Two resistance of $$100\Omega$$ and $$200\Omega$$ are connected in series with a battery of 4 V and negligible internal resistance. A voltmeter is used to measure voltage across $$100\Omega$$ resistance, which gives reading as 1 V. The resistance of voltmeter must be _______ $$\Omega$$.

$$100\Omega$$ and $$200\Omega$$ in series, battery 4V. Voltmeter across $$100\Omega$$ reads 1V.

The voltmeter (resistance $$R_V$$) is in parallel with $$100\Omega$$. Equivalent = $$\frac{100 R_V}{100 + R_V}$$.

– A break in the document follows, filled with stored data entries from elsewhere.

-- pv_equiv track=rewrite | github.com/acotto-san/FCC-Python-BudgetApp | budget.py | add_category_names
-- ===== SOURCE A (Python) =====
-- def add_category_names(category_names_list):
--     category_names_lines = ""
--     padding = "    "
--
--     for i in range(len(max(category_names_list, key=len))):
--
--         category_names_lines += padding
--
--         for name in category_names_list:
--             if i < len(name):
--                 category_names_lines += " {} ".format(name[i])
--             else:
--                 category_names_lines += "   "
--
--         if i != len(max(category_names_list, key=len))-1:
--             category_names_lines += " \n"
--         else:
--             category_names_lines += " "
--
--     return category_names_lines
-- ===== SOURCE B (Python) =====
-- def add_category_names(category_names_list):
--     width = max(len(name) for name in category_names_list)
--     padded = [name.ljust(width) for name in category_names_list]
--     lines = ["    " + "".join(" {} ".format(c) for c in row) + " "
--              for row in zip(*padded)]
--     return "\n".join(lines)
-- ===== Notes on version B (the rewrite author's own statement) =====
-- stated objective: idiomatic
-- what changed: B pads every name to the max length and transposes with zip(*padded), emitting whole rows by join, instead of A's index loop with a per-character length test and conditional newline appending to one accumulator string.
import Mathlib
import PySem

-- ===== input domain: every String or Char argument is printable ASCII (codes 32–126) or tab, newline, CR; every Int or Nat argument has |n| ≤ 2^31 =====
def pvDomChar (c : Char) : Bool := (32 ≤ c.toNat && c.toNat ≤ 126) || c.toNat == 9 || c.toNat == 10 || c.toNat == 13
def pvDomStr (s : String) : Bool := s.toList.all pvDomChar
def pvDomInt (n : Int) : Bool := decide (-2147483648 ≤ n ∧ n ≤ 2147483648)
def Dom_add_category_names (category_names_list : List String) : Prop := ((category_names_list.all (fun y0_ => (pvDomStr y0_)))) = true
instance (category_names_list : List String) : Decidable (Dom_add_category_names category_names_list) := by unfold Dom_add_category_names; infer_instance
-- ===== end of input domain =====

-- B pads names to the max length and transposes (zip(*padded)) building whole rows joined by '\n',
-- instead of A's index loop with a per-char bounds test and conditional newline; idiomatic, same cost.


-- ===== PORT A =====
-- Strings are handled as code-point lists (PySem.Chars style, exact on the domain); the result is
-- String.mk of the accumulated characters, exactly the string A builds by '+='.
-- max(category_names_list, key=len) = PySem.List.max? … (·.length); the getD [] is unreachable under Pre_ (list nonempty).
def add_category_names (category_names_list : List String) : String :=
  let names := category_names_list.map String.toList
  let n := ((PySem.List.max? names (fun x => x.length)).getD []).length
  String.mk <|
    (PySem.List.pyRange 0 (n : Int) 1).foldl (fun acc i =>
      let acc := acc ++ "    ".toList
      let acc := names.foldl (fun a name =>
        if i < (name.length : Int) then
          a ++ [' ', PySem.List.pyGetD name i ' ', ' ']   -- " {} ".format(name[i]); 0 ≤ i < len(name) so pyGetD is exact
        else
          a ++ [' ', ' ', ' ']) acc                        -- "   "
      if i ≠ (n : Int) - 1 then acc ++ [' ', '\n'] else acc ++ [' ']) []

-- ===== PORT B =====
-- zipStar is the literal port of Python's zip(*rows): take heads while every list is nonempty.
def zipStar (L : List (List Char)) : List (List Char) :=
  if h : L ≠ [] ∧ L.all (· ≠ []) then
    -- h is used by the decreasing_by proof
    L.map (·.headD ' ') :: zipStar (L.map (·.tail))
  else []
termination_by (L.map List.length).sum
decreasing_by
  rcases h with ⟨hne, hall⟩
  simp only [List.map_map, Function.comp_def, List.attach_map_val]
  rcases L with _ | ⟨x, xs⟩
  · exact absurd rfl hne
  · simp only [List.all_cons, Bool.and_eq_true, decide_eq_true_eq] at hall
    simp only [List.map_cons, List.sum_cons]
    have hx : x.tail.length < x.length := by
      cases x with
      | nil => exact absurd rfl hall.1
      | cons a t => simp
    have h2 : ((xs.map (fun y => y.tail.length)).sum ≤ (xs.map List.length).sum) := by
      apply List.sum_le_sum
      intro a _
      simp [List.length_tail]
    omega

def add_category_names_alt (category_names_list : List String) : String :=
  let names := category_names_list.map String.toList
  let width := (PySem.List.max? (names.map List.length) (fun x => x)).getD 0   -- max(len(name) for name in …)
  let padded := names.map (fun name => name ++ List.replicate (width - name.length) ' ')  -- name.ljust(width)
  let lines := (zipStar padded).map (fun row =>
    "    ".toList ++ row.flatMap (fun c => [' ', c, ' ']) ++ [' '])  -- "    " + "".join(" {} ".format(c) for c in row) + " "
  String.mk (PySem.Chars.join ['\n'] lines)

-- ===== PRECONDITION & SPEC =====
-- Pre_ excludes only the empty list, on which both A and B raise ValueError (max of an empty sequence).
def Pre_add_category_names (category_names_list : List String) : Prop := category_names_list ≠ []
instance (category_names_list : List String) : Decidable (Pre_add_category_names category_names_list) := by unfold Pre_add_category_names; infer_instance
def pvWitness_add_category_names : List String := (["Food", "Fun"])

def Spec_add_category_names (category_names_list : List String) (out : String) : Prop := out = add_category_names_alt category_names_list
instance (category_names_list : List String) (out : String) : Decidable (Spec_add_category_names category_names_list out) := by unfold Spec_add_category_names; infer_instance

-- ===== CLAIM (what is proved, stated in full; the proofs are below) =====
def Claim_equal_add_category_names : Prop := ∀ (category_names_list : List String), Dom_add_category_names category_names_list → Pre_add_category_names category_names_list → Spec_add_category_names category_names_list (add_category_names category_names_list)

-- ===== LEMMAS AND PROOFS =====

-- the k-th output row (without the trailing newline), shared normal form of both ports
def pvRow (names : List (List Char)) (k : Nat) : List Char :=
  "    ".toList ++
  names.flatMap (fun name => if k < name.length then [' ', name.getD k ' ', ' '] else [' ', ' ', ' ']) ++
  [' ']

-- the key of Python's max(xs, key) is max over the mapped keys (first argmax on both sides)
lemma max?_map_key {α : Type} (xs : List α) (key : α → Nat) :
    (PySem.List.max? xs key).map key = PySem.List.max? (xs.map key) (fun x => x) := by
  unfold PySem.List.max?
  suffices h : ∀ (acc : Option α),
      (xs.foldl (fun acc x => match acc with
        | none => some x
        | some m => if key m < key x then some x else some m) acc).map key
      = (xs.map key).foldl (fun acc x => match acc with
        | none => some x
        | some m => if m < x then some x else some m) (acc.map key) by
    convert h none using 2
    funext acc x
    cases acc <;> rfl
  induction xs with
  | nil => intro acc; rfl
  | cons y ys ih =>
    intro acc
    cases acc with
    | none => simpa using ih (some y)
    | some m =>
      simp only [List.foldl_cons, List.map_cons]
      by_cases hk : key m < key y
      · simp [hk, ih]
      · simp [hk, ih]

-- zipStar on a nonempty list of equal-length lists is the row-by-row transpose
lemma zipStar_uniform (w : Nat) : ∀ (L : List (List Char)), L ≠ [] →
    (∀ x ∈ L, x.length = w) →
    zipStar L = (List.range w).map (fun i => L.map (fun x => x.getD i ' ')) := by
  induction w with
  | zero =>
    intro L hne hlen
    rw [zipStar, dif_neg]
    · simp
    · rintro ⟨_, h2⟩
      rcases L with _ | ⟨x, xs⟩
      · exact hne rfl
      · have hx : x = [] := List.eq_nil_of_length_eq_zero (hlen x (by simp))
        simp [hx] at h2
  | succ w ih =>
    intro L hne hlen
    have hall : L.all (· ≠ []) = true := by
      rw [List.all_eq_true]
      intro x hx
      have hx' := hlen x hx
      simp only [decide_eq_true_eq]
      intro hnil
      rw [hnil] at hx'
      simp at hx'
    rw [zipStar, dif_pos ⟨hne, hall⟩]
    have htne : L.map List.tail ≠ [] := by simpa using hne
    have htlen : ∀ y ∈ L.map List.tail, y.length = w := by
      intro y hy
      rcases List.mem_map.mp hy with ⟨x, hx, rfl⟩
      have := hlen x hx
      simp [List.length_tail, this]
    rw [ih _ htne htlen, List.range_succ_eq_map]
    simp only [List.map_cons, List.map_map]
    congr 1
    · apply List.map_congr_left
      intro x hx
      have hx' := hlen x hx
      cases x with
      | nil => simp at hx'
      | cons a t => simp
    · apply List.map_congr_left
      intro i _
      apply List.map_congr_left
      intro x hx
      have hx' := hlen x hx
      cases x with
      | nil => simp at hx'
      | cons a t => simp [List.getD]

-- join with '\n' of parts ++ [x] in flatMap form
lemma join_snoc (x : List Char) : ∀ (parts : List (List Char)),
    PySem.Chars.join ['\n'] (parts ++ [x]) = parts.flatMap (· ++ ['\n']) ++ x := by
  intro parts
  induction parts with
  | nil => simp [PySem.Chars.join_singleton]
  | cons p ps ih =>
    cases ps with
    | nil => simp [PySem.Chars.join_cons_cons, PySem.Chars.join_singleton]
    | cons q rest =>
      simp only [List.cons_append, PySem.Chars.join_cons_cons]
      rw [show q :: (rest ++ [x]) = (q :: rest) ++ [x] from rfl, ih]
      simp [List.append_assoc]

-- getD into a space-padded name: the pad (and anything beyond it) reads as a space
lemma padGetD (name : List Char) (k w : Nat) :
    (name ++ List.replicate (w - name.length) ' ').getD k ' ' =
      if k < name.length then name.getD k ' ' else ' ' := by
  by_cases h : k < name.length
  · simp [h, List.getD_eq_getElem?_getD, List.getElem?_append_left h]
  · simp only [h, if_false, List.getD_eq_getElem?_getD,
      List.getElem?_append_right (Nat.le_of_not_lt h), List.getElem?_replicate]
    split_ifs <;> simp

-- A's accumulator loop over range (n'+1) with conditional separator is join '\n' of the rows
lemma foldl_join (row : Nat → List Char) (n' : Nat) :
    (List.range (n' + 1)).foldl
        (fun acc k => acc ++ (row k ++ if k ≠ n' then ['\n'] else [])) []
    = PySem.Chars.join ['\n'] ((List.range (n' + 1)).map row) := by
  rw [PySem.List.foldl_append_eq_flatMap (fun k => row k ++ if k ≠ n' then ['\n'] else []) _ []]
  rw [List.range_succ, List.flatMap_append, List.map_append]
  simp only [List.flatMap_cons, List.flatMap_nil, List.map_cons, List.map_nil, List.append_nil,
    ne_eq, not_true_eq_false, if_false]
  rw [join_snoc, List.nil_append]
  congr 1
  rw [List.flatMap_map]
  apply List.flatMap_congr
  intro k hk
  have hk' : k ≠ n' := Nat.ne_of_lt (List.mem_range.mp hk)
  simp [hk']

-- ===== VERDICT (by name: the statement is the Claim_ definition above) =====
theorem add_category_names_spec : Claim_equal_add_category_names := by
  intro l _hdom hpre
  unfold Pre_add_category_names at hpre
  simp only [Spec_add_category_names, add_category_names, add_category_names_alt]
  set names := l.map String.toList with hnames
  have hne : names ≠ [] := by simp [hnames, hpre]
  obtain ⟨m, hm⟩ : ∃ m, PySem.List.max? names (fun x => x.length) = some m := by
    cases h : PySem.List.max? names (fun x => x.length) with
    | none => exact absurd ((PySem.List.max?_eq_none_iff _ _).mp h) hne
    | some m => exact ⟨m, rfl⟩
  have hw : PySem.List.max? (names.map List.length) (fun x => x) = some m.length := by
    have h2 := max?_map_key names (fun x => x.length)
    rw [hm] at h2
    simpa using h2.symm
  have hub : ∀ x ∈ names, x.length ≤ m.length := fun x hx => PySem.List.max?_isMax hm x hx
  rw [hm, hw]
  simp only [Option.getD_some]
  refine congrArg String.mk ?_
  have hplen : ∀ x ∈ names.map (fun name => name ++ List.replicate (m.length - name.length) ' '),
      x.length = m.length := by
    intro x hx
    rcases List.mem_map.mp hx with ⟨name, hname, rfl⟩
    have := hub name hname
    simp only [List.length_append, List.length_replicate]
    omega
  have hpne : names.map (fun name => name ++ List.replicate (m.length - name.length) ' ') ≠ [] := by
    simpa using hne
  rw [zipStar_uniform m.length _ hpne hplen]
  -- B side: each transposed row renders as pvRow
  have hB : (List.map (fun row => "    ".toList ++ List.flatMap (fun c => [' ', c, ' ']) row ++ [' '])
        ((List.range m.length).map (fun i =>
          (names.map (fun name => name ++ List.replicate (m.length - name.length) ' ')).map
            (fun x => x.getD i ' '))))
      = (List.range m.length).map (pvRow names) := by
    rw [List.map_map]
    apply List.map_congr_left
    intro k _
    simp only [Function.comp_apply, List.map_map, List.flatMap_map]
    unfold pvRow
    congr 1
    congr 1
    apply List.flatMap_congr
    intro name _
    rw [padGetD, apply_ite (fun c => [' ', c, ' '])]
  rw [hB]
  -- A side
  rw [PySem.List.pyRange_zero_nat m.length, List.foldl_map]
  rcases Nat.eq_zero_or_pos m.length with hz | hpos
  · simp only [hz]
    simp [PySem.Chars.join_nil]
  · obtain ⟨n', hn'⟩ : ∃ n', m.length = n' + 1 := ⟨m.length - 1, by omega⟩
    rw [PySem.List.foldl_congr_mem _ _
      (fun acc k => acc ++ (pvRow names k ++ if k ≠ n' then ['\n'] else [])) []
      ?_]
    · rw [hn', foldl_join]
    · intro acc k hk
      have hk' : k < m.length := List.mem_range.mp hk
      have hfun : (fun (a : List Char) (name : List Char) =>
            if (k : Int) < (name.length : Int) then a ++ [' ', PySem.List.pyGetD name (k : Int) ' ', ' ']
            else a ++ [' ', ' ', ' '])
          = fun a name => a ++ (if k < name.length then [' ', name.getD k ' ', ' '] else [' ', ' ', ' ']) := by
        funext a name
        by_cases hc : k < name.length
        · have hc' : (k : Int) < (name.length : Int) := by exact_mod_cast hc
          simp [hc, hc', PySem.List.pyGetD_natCast]
        · have hc' : ¬ ((k : Int) < (name.length : Int)) := by exact_mod_cast hc
          simp [hc, hc']
      have hX : names.foldl (fun (a : List Char) (name : List Char) =>
            if (k : Int) < (name.length : Int) then a ++ [' ', PySem.List.pyGetD name (k : Int) ' ', ' ']
            else a ++ [' ', ' ', ' ']) (acc ++ "    ".toList)
          = acc ++ "    ".toList ++ names.flatMap
              (fun name => if k < name.length then [' ', name.getD k ' ', ' '] else [' ', ' ', ' ']) := by
        rw [hfun]
        exact PySem.List.foldl_append_eq_flatMap _ _ _
      by_cases hke : k = n'
      · have hci : ¬ ((k : Int) ≠ (m.length : Int) - 1) := by
          rw [hn', hke]; push_cast; omega
        rw [if_neg hci, hX, hke]
        simp [pvRow, List.append_assoc]
      · have hci : (k : Int) ≠ (m.length : Int) - 1 := by
          rw [hn']
          intro hcontra
          apply hke
          omega
        rw [if_pos hci, hX]
        simp [pvRow, hke, List.append_assoc]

Total resistance = $$\frac{100R_V}{100+R_V} + 200$$.

Current = $$\frac{4}{\frac{100R_V}{100+R_V} + 200}$$.

Voltage across parallel combination = 1V.

So voltage across $$200\Omega$$ = 3V. Current = $$\frac{3}{200} = 0.015$$ A.

For the parallel combination: $$V = IR_{eq}$$: $$1 = 0.015 \times \frac{100R_V}{100+R_V}$$

$$\frac{100R_V}{100+R_V} = \frac{1}{0.015} = \frac{200}{3}$$

$$300R_V = 200(100 + R_V) = 20000 + 200R_V$$

$$100R_V = 20000 \Rightarrow R_V = 200\Omega$$

Therefore, the answer is $$\boxed{200}$$.